Hocutt-Senteney and Bellieve Hes Blazing received a prize package that included $1,000, plus $250 in Farnam product.

AQHA celebrated the 10th year of the Adequan Select World, which is the pinnacle event for American Quarter Horse exhibitors, ages 50 and over, around the world. The exhibitors must qualify for the event by earning a predetermined number of points to compete in each of the classes representing halter, English and western disciplines. The 1,273 entries at this year’s event, representing competitors from 40 of the United States, Argentina, Canada and Sweden, competed for 43 world championships.

Youth football players earn spot in All-Star Bowl game: While attending an Offense-Defense Football Camp this Summer in Myrtle Beach, S.C, Mason McCumber Gandara, 11, and his brother, Ian McCumber Gandara, 8, were both named Offense-Defense All-American’s and invited to participate in the seventh annual Offense-Defense Bowl Week festivities taking place Dec. 26-Jan. 1 at Reliant Stadium in Houston.

Mason, wide receiver for the Burbank Vikings Youth Tackle Football program’s Midget Green team and Ian, a quarterback for organization’s Pee-Wee squad, were selected for the honor from a group of young athletes numbering in the thousands from across the country.

The Offense-Defense Youth All-American Bowl is part of a week-long series of events and games that includes the televised, seventh annual Offense-Defense All-American Bowl, an All-Star football game showcasing 88 of the top high school players in the country and has featured current NFL pros such as Cam Newton, Carlos Dunlap and Dez Bryant, among others.

Offense-Defense Sports has been running full-contact football instructional camps for the past 44 years and currently operates in approximately 40 camp locations nationwide every spring and summer.

Baseball screening to take place at library: The Baseball Reliquary and Burbank Public Library will present a screening of “0 for 37,” a television drama broadcast live and recorded via kinescope in 1953 on the “Philco Television Playhouse,” at 7 p.m.
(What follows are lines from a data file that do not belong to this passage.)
-- ===== PORT B =====
def scB (o : Int) (sc : List Int) (t : Int) : Int :=
  (PySem.List.pyGet? sc (PySem.Int.mod (o + t) 12)).getD 0

-- max of the 12 cycle prefix sums upward from tm (Source B's first inner for-loop)
def upM (o : Int) (sc : List Int) (tm : Int) : Int :=
  ((PySem.List.pyRange 2 13 1).foldl
    (fun p k => let acc := p.1 + scB o sc (tm + k); (acc, if p.2 < acc then acc else p.2))
    (scB o sc (tm + 1), scB o sc (tm + 1))).2

-- max of the 12 cycle prefix sums downward from tm (Source B's second inner for-loop)
def downM (o : Int) (sc : List Int) (tm : Int) : Int :=
  ((PySem.List.pyRange 2 13 1).foldl
    (fun p k => let acc := p.1 + scB o sc (tm - k); (acc, if p.2 < acc then acc else p.2))
    (scB o sc (tm - 1), scB o sc (tm - 1))).2

-- `for _ in range(12): if d <= 0: break; ...`
def upB (o : Int) (sc : List Int) : Nat → Int → Int → Int × Int
  | 0, d, tm => (d, tm)
  | f+1, d, tm => if d ≤ 0 then (d, tm) else upB o sc f (d - scB o sc (tm + 1)) (tm + 1)

def downB (o : Int) (sc : List Int) : Nat → Int → Int → Int × Int
  | 0, d, tm => (d, tm)
  | f+1, d, tm => if 0 ≤ d then (d, tm) else downB o sc f (d + scB o sc (tm - 1)) (tm - 1)

def modulate_key_alt (tonic_offset : Int) (degrees_0 : Int) (scale : List Int) : Int :=
  if scale.length ≠ 12 ∨ scale.sum ≤ 0 then 0
  else
    let s := scale.sum
    let p1 : Int × Int :=
      if 0 < degrees_0 then
        let m := upM tonic_offset scale 0
        let p0 : Int × Int :=
          if m < degrees_0 then
            let q := -(PySem.Int.floordiv (m - degrees_0) s)
            (degrees_0 - q * s, 12 * q)
          else (degrees_0, 0)
        upB tonic_offset scale 12 p0.1 p0.2
      else (degrees_0, 0)
    if p1.1 < 0 then
      let m := downM tonic_offset scale p1.2
      let p2 : Int × Int :=
        if p1.1 + m < 0 then
          let q := -(PySem.Int.floordiv (p1.1 + m) s)
          (p1.1 + q * s, p1.2 - 12 * q)
        else (p1.1, p1.2)
      (downB tonic_offset scale 12 p2.1 p2.2).2
    else p1.2



-- ===== PRECONDITION & SPEC =====
def Spec_modulate_key (tonic_offset : Int) (degrees_0 : Int) (scale : List Int) (out : Int) : Prop := out = modulate_key_alt tonic_offset degrees_0 scale
instance (tonic_offset : Int) (degrees_0 : Int) (scale : List Int) (out : Int) : Decidable (Spec_modulate_key tonic_offset degrees_0 scale out) := by unfold Spec_modulate_key; infer_instance

-- ===== CLAIM (what is proved, stated in full; the proofs are below) =====
def Claim_equal_modulate_key : Prop := ∀ (tonic_offset : Int) (degrees_0 : Int) (scale : List Int), Dom_modulate_key tonic_offset degrees_0 scale → Spec_modulate_key tonic_offset degrees_0 scale (modulate_key tonic_offset degrees_0 scale)

-- ===== LEMMAS AND PROOFS =====

-- prefix sums of scale steps upward / downward from tm
def prefU (o : Int) (sc : List Int) (tm : Int) : Nat → Int
  | 0 => 0
  | k+1 => prefU o sc tm k + scA o sc (tm + (k+1 : Nat))

def prefD (o : Int) (sc : List Int) (tm : Int) : Nat → Int
  | 0 => 0
  | k+1 => prefD o sc tm k + scA o sc (tm - (k+1 : Nat))

theorem scB_eq_scA (o : Int) (sc : List Int) (t : Int) : scB o sc t = scA o sc t := rfl

theorem upB_eq_upA (o : Int) (sc : List Int) : ∀ (f : Nat) (d tm : Int),
    upB o sc f d tm = upA o sc f d tm := by
  intro f
  induction f with
  | zero => intro d tm; rfl
  | succ n ih =>
    intro d tm
    by_cases h : d ≤ 0
    · simp [upB, upA, h, not_lt.2 h]
    · simp [upB, upA, h, not_le.1 h, ih, scB_eq_scA]

theorem downB_eq_downA (o : Int) (sc : List Int) : ∀ (f : Nat) (d tm : Int),
    downB o sc f d tm = downA o sc f d tm := by
  intro f
  induction f with
  | zero => intro d tm; rfl
  | succ n ih =>
    intro d tm
    by_cases h : 0 ≤ d
    · simp [downB, downA, h, not_lt.2 h]
    · simp [downB, downA, h, not_le.1 h, ih, scB_eq_scA]

theorem scA_period (o : Int) (sc : List Int) (t : Int) : scA o sc (t + 12) = scA o sc t := by
  unfold scA
  have h : PySem.Int.mod (o + (t + 12)) 12 = PySem.Int.mod (o + t) 12 := by
    rw [PySem.Int.mod_eq_emod_of_pos (by norm_num), PySem.Int.mod_eq_emod_of_pos (by norm_num)]
    omega
  rw [h]

theorem scA_period' (o : Int) (sc : List Int) (t : Int) : scA o sc (t - 12) = scA o sc t := by
  have := scA_period o sc (t - 12); rw [show t - 12 + 12 = t by ring] at this; omega

theorem up_exit (o : Int) (sc : List Int) (f : Nat) (d tm : Int) (h : d ≤ 0) :
    upA o sc f d tm = (d, tm) := by
  cases f with
  | zero => rfl
  | succ n => simp [upA, not_lt.2 h]

theorem down_exit (o : Int) (sc : List Int) (f : Nat) (d tm : Int) (h : 0 ≤ d) :
    downA o sc f d tm = (d, tm) := by
  cases f with
  | zero => rfl
  | succ n => simp [downA, not_lt.2 h]

theorem up_absorb (o : Int) (sc : List Int) : ∀ (f e : Nat) (d tm : Int),
    (upA o sc f d tm).1 ≤ 0 → upA o sc (f + e) d tm = upA o sc f d tm := by
  intro f
  induction f with
  | zero =>
    intro e d tm h
    simp [upA] at h
    rw [Nat.zero_add, up_exit o sc e d tm h]; rfl
  | succ n ih =>
    intro e d tm h
    by_cases hd : 0 < d
    · rw [show n + 1 + e = (n + e) + 1 from by omega]
      simp only [upA, if_pos hd] at h ⊢
      exact ih e _ _ h
    · rw [up_exit o sc _ d tm (by omega), up_exit o sc _ d tm (by omega)]

theorem down_absorb (o : Int) (sc : List Int) : ∀ (f e : Nat) (d tm : Int),
    0 ≤ (downA o sc f d tm).1 → downA o sc (f + e) d tm = downA o sc f d tm := by
  intro f
  induction f with
  | zero =>
    intro e d tm h
    simp [downA] at h
    rw [Nat.zero_add, down_exit o sc e d tm h]; rfl
  | succ n ih =>
    intro e d tm h
    by_cases hd : d < 0
    · rw [show n + 1 + e = (n + e) + 1 from by omega]
      simp only [downA, if_pos hd] at h ⊢
      exact ih e _ _ h
    · rw [down_exit o sc _ d tm (by omega), down_exit o sc _ d tm (by omega)]

theorem up_unique (o : Int) (sc : List Int) (f1 f2 : Nat) (d tm : Int)
    (h1 : (upA o sc f1 d tm).1 ≤ 0) (h2 : (upA o sc f2 d tm).1 ≤ 0) :
    upA o sc f1 d tm = upA o sc f2 d tm := by
  rcases le_total f1 f2 with h | h
  · obtain ⟨e, rfl⟩ := Nat.exists_eq_add_of_le h
    rw [up_absorb o sc f1 e d tm h1]
  · obtain ⟨e, rfl⟩ := Nat.exists_eq_add_of_le h
    rw [up_absorb o sc f2 e d tm h2]

theorem down_unique (o : Int) (sc : List Int) (f1 f2 : Nat) (d tm : Int)
    (h1 : 0 ≤ (downA o sc f1 d tm).1) (h2 : 0 ≤ (downA o sc f2 d tm).1) :
    downA o sc f1 d tm = downA o sc f2 d tm := by
  rcases le_total f1 f2 with h | h
  · obtain ⟨e, rfl⟩ := Nat.exists_eq_add_of_le h
    rw [down_absorb o sc f1 e d tm h1]
  · obtain ⟨e, rfl⟩ := Nat.exists_eq_add_of_le h
    rw [down_absorb o sc f2 e d tm h2]

theorem prefU_front (o : Int) (sc : List Int) : ∀ (k : Nat) (tm : Int),
    prefU o sc tm (k+1) = scA o sc (tm + 1) + prefU o sc (tm + 1) k := by
  intro k
  induction k with
  | zero => intro tm; simp [prefU]
  | succ n ih =>
    intro tm
    have h1 : prefU o sc tm (n+2) = prefU o sc tm (n+1) + scA o sc (tm + (n+2 : Nat)) := rfl
    have h2 : prefU o sc (tm+1) (n+1) = prefU o sc (tm+1) n + scA o sc (tm + 1 + (n+1 : Nat)) := rfl
    rw [h1, h2, ih tm, show tm + ((n+2 : Nat) : Int) = tm + 1 + ((n+1 : Nat) : Int) by push_cast; ring]
    ring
Sept. 27 at the Burbank Central Library auditorium (110 N. Glenoaks Blvd.).

Written by David Shaw, produced by Fred Coe and directed by William Corrigan, “0 for 37” originally aired on NBC on September 27, 1953 and was the opening show of the sixth season of the “Philco Television Playhouse,” one of the premier anthology drama shows of TV’s Golden Age.

It is the story of a recently married major leaguer (played by James Broderick), considered one of the best players in the game, who goes through a prolonged batting slump, caused in large part by his worries about the new house his wife (played by Eva Marie Saint) has bought. The supporting cast includes Arthur O’Connell, Billy M. Green, Moultrie Patton, Bobby Vail, Brian Walsh and Dan Frazer.

The kinescope is from the collection of the UCLA Film & Television Archive, and will be introduced by Television Archivist, Dan Einstein.

The “Philco Television Playhouse” was one of the most respected dramatic shows of the Golden Age of Television, winning a 1954 Peabody Award for its “superior standards and achievements” and receiving eight Emmy nominations from 1951-56. The series launched the television writing careers of Paddy Chayefsky, Horton Foote, Tad Mosel, Alan Arthur, Arnold Schulman and Gore Vidal and helped launch the careers of actors such as Joanne Woodward, Steve McQueen, Rod Steiger, Grace Kelly, Kim Stanley, Jack Klugman and Walter Matthau.

Attendees are encouraged to arrive early to view the closing night for the Baseball Reliquary’s exhibition at the Burbank Central Library, “Bad Moon Rising: Baseball and the Summer of ’68.”